# When is the Lagrangian a constant of motion?

It is known that when the hamiltonian is time independent, it also does not vary with time.

That is, $\frac{\partial \mathcal{H}}{\partial {t}}=0$ implies $\frac{\mathrm{d} \mathcal{H}}{\mathrm{d} {t}}=0$ on solutions of the hamiltonian equations. This is an easy calculation using the hamiltonian equations and the chain rule: $\frac{\mathrm{d} \mathcal{H}}{\mathrm{d} {t}}= \frac{\partial \mathcal{H}}{\partial {p}} \frac{\mathrm{d} \mathcal{q}}{\mathrm{d} {t}} + \frac{\partial \mathcal{H}}{\partial {q}} \frac{\mathrm{d} \mathcal{q}}{\mathrm{d} {t}}= \frac{\partial \mathcal{H}}{\partial {p}} (-\frac{\partial \mathcal{H}}{\partial {q}} ) + \frac{\partial \mathcal{H}}{\partial {q}} (-\frac{\partial \mathcal{H}}{\partial {p}} )=0$.

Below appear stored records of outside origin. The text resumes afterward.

-- pv_equiv track=rewrite | github.com/calivine/vid_station | vid_station/util.py | form_clip_list
-- ===== SOURCE A (Python) =====
-- def form_clip_list(inpt):
--     clip_list = []
--     clip_list_raw = inpt[1:-1]
--     cll = clip_list_raw.split(",")
--     cll.reverse()
--     st = True
--     while len(cll) > 0:
--         ts = cll.pop()
--         if st:
--             start = ts
--             st = False
--         else:
--             end = ts
--             st = True
--             clip_list.append([start, end])
--     return clip_list
-- ===== SOURCE B (Python) =====
-- def form_clip_list(inpt):
--     it = iter(inpt[1:-1].split(","))
--     return [[a, b] for a, b in zip(it, it)]
-- ===== Notes on version B (the rewrite author's own statement) =====
-- stated objective: idiomatic
-- what changed: Replaced A's reverse-then-pop while-loop with its start/end toggle flag and accumulator by an idiomatic iterator pairing, zip(it, it) over the split tokens, which takes tokens two at a time and naturally drops a final unpaired token.
import Mathlib
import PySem

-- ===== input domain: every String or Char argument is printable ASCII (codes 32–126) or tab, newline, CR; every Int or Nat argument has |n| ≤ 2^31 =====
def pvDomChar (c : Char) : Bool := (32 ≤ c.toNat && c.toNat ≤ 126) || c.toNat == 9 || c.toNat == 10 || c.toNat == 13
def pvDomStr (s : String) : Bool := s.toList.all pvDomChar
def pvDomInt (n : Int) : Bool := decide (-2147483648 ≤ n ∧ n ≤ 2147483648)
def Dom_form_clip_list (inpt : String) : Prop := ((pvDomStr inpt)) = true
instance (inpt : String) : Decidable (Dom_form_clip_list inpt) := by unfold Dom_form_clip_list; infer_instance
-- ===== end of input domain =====

-- B replaces A's reverse/pop/flag while-loop with an idiomatic iterator-pairing (zip(it, it)); same return value, similar cost.

-- ===== PORT A =====
-- A's while-loop: pops from the end of the reversed token list, toggling a flag.
def pvLoopA (cllRev : List String) (st : Bool) (start : String)
    (clip_list : List (List String)) : List (List String) :=
  if h : cllRev = [] then clip_list
  else
    let ts := cllRev.getLast h
    let rest := cllRev.dropLast
    if st then pvLoopA rest false ts clip_list
    else pvLoopA rest true start (clip_list ++ [[start, ts]])
termination_by cllRev.length
decreasing_by
  all_goals
    simpa [rest, List.length_dropLast] using Nat.sub_lt (List.length_pos_of_ne_nil h) one_pos

def form_clip_list (inpt : String) : List (List String) :=
  let clip_list : List (List String) := []
  let clip_list_raw := PySem.Str.slice inpt (some 1) (some (-1))
  -- split? is 'some' here since the separator "," is non-empty
  let cll := (PySem.Str.split? clip_list_raw ",").getD []
  let cllRev := cll.reverse
  -- 'start' is uninitialized in the Python before the first iteration; "" is never used
  pvLoopA cllRev true "" clip_list

-- ===== PORT B =====
-- consuming zip(it, it): take tokens two at a time
def pvPairs : List String → List (List String)
  | a :: b :: rest => [a, b] :: pvPairs rest
  | _ => []

def form_clip_list_alt (inpt : String) : List (List String) :=
  -- split? is 'some' here since the separator "," is non-empty
  let cll := (PySem.Str.split? (PySem.Str.slice inpt (some 1) (some (-1))) ",").getD []
  pvPairs cll

-- ===== PRECONDITION & SPEC =====
def Spec_form_clip_list (inpt : String) (out : List (List String)) : Prop := out = form_clip_list_alt inpt
instance (inpt : String) (out : List (List String)) : Decidable (Spec_form_clip_list inpt out) := by unfold Spec_form_clip_list; infer_instance

-- ===== CLAIM (what is proved, stated in full; the proofs are below) =====
def Claim_equal_form_clip_list : Prop := ∀ (inpt : String), Dom_form_clip_list inpt → Spec_form_clip_list inpt (form_clip_list inpt)

-- ===== LEMMAS AND PROOFS =====

lemma pvLoopA_concat (ys : List String) (y : String) (st : Bool) (start : String)
    (acc : List (List String)) :
    pvLoopA (ys ++ [y]) st start acc =
      if st then pvLoopA ys false y acc
      else pvLoopA ys true start (acc ++ [[start, y]]) := by
  rw [pvLoopA]
  simp

lemma pvLoopA_reverse (l : List String) (st : Bool) (start : String)
    (acc : List (List String)) :
    pvLoopA l.reverse st start acc =
      if st then acc ++ pvPairs l
      else match l with
        | [] => acc
        | e :: r => (acc ++ [[start, e]]) ++ pvPairs r := by
  induction l generalizing st start acc with
  | nil => cases st <;> simp [pvLoopA, pvPairs]
  | cons x xs ih =>
    rw [List.reverse_cons, pvLoopA_concat]
    cases st with
    | true =>
      rw [if_pos rfl, ih]
      cases xs <;> simp [pvPairs]
    | false =>
      rw [if_neg (by simp), ih]
      simp

-- ===== VERDICT (by name: the statement is the Claim_ definition above) =====
theorem form_clip_list_spec : Claim_equal_form_clip_list := by
  intro inpt _
  unfold Spec_form_clip_list form_clip_list form_clip_list_alt
  simp [pvLoopA_reverse]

Is the same true for the Lagrangian?

That is, assuming $L(q, \dot q )$, is it true that $\frac{dL}{dt}=0$ on solutions satisfying the Euler-Lagrange equations?

The canonical example of the Lagrangian is $L=T-V=\frac 12 m \sum \dot q_i ^2-V(q)$, which we naturally look at first.

In this case: $\frac{dL}{dt}= \sum_i \frac{\partial \mathcal{L}}{\partial {q_i}} \frac{\mathrm{d} \mathcal{q_i}}{\mathrm{d} {t}} + \sum_i \frac{\partial \mathcal{L}}{\partial {\dot q_i}} \frac{\mathrm{d} \mathcal{\dot q_i}}{\mathrm{d} {t}}= m \sum _i \dot q_i \ddot q_i- \sum \frac{\partial V}{\partial {q_i}} \dot q_i= m \sum _i \dot q_i \ddot q_i+ \sum_i F_i \dot q_i = \sum (m v_i a_i +F_i v_i)$.

How can I see in a concrete example what this is equal to? (And in particular, whether this is zero?)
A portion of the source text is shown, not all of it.